Sesilia Hadinata, anak majikannya menuduhnya mencuri jam. Lara baru saja pulang sekolah dan masuk dari pintu samping, saat Sesil tiba-tiba merebut tas ranselnya. Sesil kemudian membalik tas dan menumpahkan segala isinya ke lantai. Di sana, di antara buku-buku pelajaran dan alat-alat tulisnya yang berserakan, terselip sebuah jam tangan mahal. Jam tangan milik Sesil.

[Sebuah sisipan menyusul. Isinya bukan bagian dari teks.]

-- pv_equiv track=rewrite | github.com/ntnlmg/College | Semester 4/Kriptografi/AES_128.py | fill_array_by_column
-- ===== SOURCE A (Python) =====
-- def fill_array_by_column(n_rows, n_columns, value):
--     matrix = []
--     x = 0
--     for i in range(0, n_rows):
--         l = []
--         for j in range(0, n_columns):
--             l.append(value[x:x + 2])
--             x = x + 2
--         matrix.append(l)
--     return matrix
-- ===== SOURCE B (Python) =====
-- def fill_array_by_column(n_rows, n_columns, value):
--     rows = max(n_rows, 0)
--     cols = max(n_columns, 0)
--     total = rows * cols
--     chunks = [value[2 * k:2 * k + 2] for k in range(total)]
--     return [chunks[i * cols:(i + 1) * cols] for i in range(rows)]
-- ===== Notes on version B (the rewrite author's own statement) =====
-- stated objective: alternative
-- what changed: Replaces A's nested fill loops with a single flat comprehension of exactly rows*cols two-char slices followed by a reshape that partitions the flat list by slicing.
import Mathlib
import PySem

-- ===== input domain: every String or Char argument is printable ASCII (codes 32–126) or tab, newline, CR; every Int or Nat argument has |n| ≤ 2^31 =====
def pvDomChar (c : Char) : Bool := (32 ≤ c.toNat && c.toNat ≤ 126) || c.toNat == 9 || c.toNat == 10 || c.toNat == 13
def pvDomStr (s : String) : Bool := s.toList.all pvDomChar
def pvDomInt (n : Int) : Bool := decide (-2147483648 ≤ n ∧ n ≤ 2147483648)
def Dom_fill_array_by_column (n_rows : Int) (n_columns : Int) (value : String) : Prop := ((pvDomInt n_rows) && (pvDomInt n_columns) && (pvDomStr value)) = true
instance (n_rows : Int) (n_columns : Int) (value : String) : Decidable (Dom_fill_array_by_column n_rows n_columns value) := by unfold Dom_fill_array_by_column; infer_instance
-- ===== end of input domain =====

-- B replaces A's nested fill loops with a flat list of exactly rows*cols two-char
-- slices reshaped by slicing; alternative decomposition, same cost.

-- ===== PORT A =====
def fill_array_by_column (n_rows : Int) (n_columns : Int) (value : String) : List (List String) :=
  -- matrix = []; x = 0; nested for-loops appending value[x:x+2]
  let res :=
    (PySem.List.pyRange 0 n_rows 1).foldl
      (fun (st : List (List String) × Int) _i =>
        let inner :=
          (PySem.List.pyRange 0 n_columns 1).foldl
            (fun (p : List String × Int) _j =>
              (p.1 ++ [PySem.Str.slice value (some p.2) (some (p.2 + 2))], p.2 + 2))
            ([], st.2)
        (st.1 ++ [inner.1], inner.2))
      ([], 0)
  res.1

-- ===== PORT B =====
def fill_array_by_column_alt (n_rows : Int) (n_columns : Int) (value : String) : List (List String) :=
  let rows := max n_rows 0
  let cols := max n_columns 0
  let total := rows * cols
  let chunks := (PySem.List.pyRange 0 total 1).map
    (fun k => PySem.Str.slice value (some (2 * k)) (some (2 * k + 2)))
  (PySem.List.pyRange 0 rows 1).map
    (fun i => PySem.List.slice chunks (some (i * cols)) (some ((i + 1) * cols)))

-- ===== PRECONDITION & SPEC =====
def Spec_fill_array_by_column (n_rows : Int) (n_columns : Int) (value : String) (out : List (List String)) : Prop := out = fill_array_by_column_alt n_rows n_columns value
instance (n_rows : Int) (n_columns : Int) (value : String) (out : List (List String)) : Decidable (Spec_fill_array_by_column n_rows n_columns value out) := by unfold Spec_fill_array_by_column; infer_instance

-- ===== CLAIM (what is proved, stated in full; the proofs are below) =====
def Claim_equal_fill_array_by_column : Prop := ∀ (n_rows : Int) (n_columns : Int) (value : String), Dom_fill_array_by_column n_rows n_columns value → Spec_fill_array_by_column n_rows n_columns value (fill_array_by_column n_rows n_columns value)

-- ===== LEMMAS AND PROOFS =====

-- the common normal form both ports reduce to
def pvChunk (value : String) (k : Int) : String :=
  PySem.Str.slice value (some (2 * k)) (some (2 * k + 2))

def pvNorm (r c : Nat) (value : String) : List (List String) :=
  (List.range r).map (fun (i : Nat) =>
    (List.range c).map (fun (j : Nat) => pvChunk value ((i * c + j : Nat) : Int)))

theorem inner_fold_eq (value : String) (c : Nat) (x : Int) :
    (List.range c).foldl
        (fun (p : List String × Int) (_j : Nat) =>
          (p.1 ++ [PySem.Str.slice value (some p.2) (some (p.2 + 2))], p.2 + 2))
        ([], x)
      = ((List.range c).map (fun (j : Nat) =>
           PySem.Str.slice value (some (x + 2 * (j : Int))) (some (x + 2 * (j : Int) + 2))),
         x + 2 * (c : Int)) := by
  induction c with
  | zero => simp
  | succ n ih =>
    rw [List.range_succ, List.foldl_append, ih]
    simp only [List.foldl_cons, List.foldl_nil, List.map_append, List.map_cons, List.map_nil,
      Prod.mk.injEq]
    exact ⟨trivial, by push_cast; ring⟩

theorem outer_fold_eq (value : String) (c : Nat) (r : Nat) (acc : List (List String)) (x : Int) :
    (List.range r).foldl
        (fun (st : List (List String) × Int) (_i : Nat) =>
          let inner :=
            (List.range c).foldl
              (fun (p : List String × Int) (_j : Nat) =>
                (p.1 ++ [PySem.Str.slice value (some p.2) (some (p.2 + 2))], p.2 + 2))
              ([], st.2)
          (st.1 ++ [inner.1], inner.2))
        (acc, x)
      = (acc ++ (List.range r).map (fun (i : Nat) =>
            (List.range c).map (fun (j : Nat) =>
              PySem.Str.slice value (some (x + 2 * (c : Int) * i + 2 * (j : Int)))
                                    (some (x + 2 * (c : Int) * i + 2 * (j : Int) + 2)))),
         x + 2 * (c : Int) * r) := by
  induction r generalizing acc x with
  | zero => simp
  | succ n ih =>
    rw [List.range_succ, List.foldl_append, ih]
    simp only [List.foldl_cons, List.foldl_nil, inner_fold_eq, List.map_append, List.map_cons,
      List.map_nil, List.append_assoc, Prod.mk.injEq]
    exact ⟨trivial, by push_cast; ring⟩

theorem portA_eq_norm (n_rows n_columns : Int) (value : String) :
    fill_array_by_column n_rows n_columns value = pvNorm n_rows.toNat n_columns.toNat value := by
  unfold fill_array_by_column pvNorm
  rw [PySem.List.pyRange_one, PySem.List.pyRange_one]
  simp only [List.foldl_map]
  rw [outer_fold_eq]
  simp only [Int.sub_zero, List.nil_append]
  apply List.map_congr_left
  intro i _
  apply List.map_congr_left
  intro j _
  unfold pvChunk
  congr 2 <;> push_cast <;> ring

theorem portB_eq_norm (n_rows n_columns : Int) (value : String) :
    fill_array_by_column_alt n_rows n_columns value = pvNorm n_rows.toNat n_columns.toNat value := by
  unfold fill_array_by_column_alt pvNorm
  set r := n_rows.toNat with hr
  set c := n_columns.toNat with hc
  have hrows : max n_rows 0 = (r : Int) := by omega
  have hcols : max n_columns 0 = (c : Int) := by omega
  simp only [hrows, hcols]
  have htot : (r : Int) * (c : Int) = ((r * c : Nat) : Int) := by push_cast; ring
  rw [htot, PySem.List.pyRange_one, PySem.List.pyRange_one]
  simp only [Int.sub_zero, Int.toNat_natCast, List.map_map]
  apply List.ext_getElem
  · simp
  intro i h1 h2
  simp only [List.getElem_map, List.getElem_range, Function.comp_apply]
  have hi : i < r := by simpa using h1
  have hb1 : ((0 : Int) + (i : Int)) * (c : Int) = ((i * c : Nat) : Int) := by push_cast; ring
  have hb2 : ((0 : Int) + (i : Int) + 1) * (c : Int) = (((i + 1) * c : Nat) : Int) := by
    push_cast; ring
  rw [hb1, hb2, PySem.List.slice_natCast]
  have hle : i * c + c ≤ r * c := by
    have h := Nat.mul_le_mul_right c (show i + 1 ≤ r by omega)
    rwa [Nat.succ_mul] at h
  have hsub : (i + 1) * c - i * c = c := by rw [Nat.succ_mul]; omega
  rw [hsub]
  apply List.ext_getElem
  · simp only [List.length_take, List.length_drop, List.length_map, List.length_range]
    omega
  intro j hj1 hj2
  have hjc : j < c := by simpa using hj2
  have hlt : i * c + j < r * c := by omega
  simp only [List.getElem_take, List.getElem_drop, List.getElem_map, List.getElem_range,
    Function.comp_apply]
  unfold pvChunk
  congr 2 <;> push_cast <;> ring

-- ===== VERDICT (by name: the statement is the Claim_ definition above) =====
theorem fill_array_by_column_spec : Claim_equal_fill_array_by_column := by
  intro n_rows n_columns value _
  unfold Spec_fill_array_by_column
  rw [portA_eq_norm, portB_eq_norm]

Sesil lantas menuduhnya mencuri jam tangan barunya. Karena Lara tidak bersedia mengakui perbuatan yang memang tidak ia lakukan, Sesil membawanya ke rumah sakit di mana dokter Shinta, ibu Sesil praktek.
Lara mengerti, Sesil ingin mengadukannya pada dokter Shinta. Sesil juga membawa serta ibunya yang selama ini mengasuh Sesil sedari bayi merah. Dengan disopiri oleh sang ayah, yang juga bekerja sebagai supir di keluarga Hadinigrat ini, Sesil memboyong semua keluarganya ke rumah sakit. Dan di rumah sakit inilah sekarang dirinya, Sesil dan ibunya berada. Di Rumah Sakit Jiwa Harapan Kita tempat dokter Shinta praktek.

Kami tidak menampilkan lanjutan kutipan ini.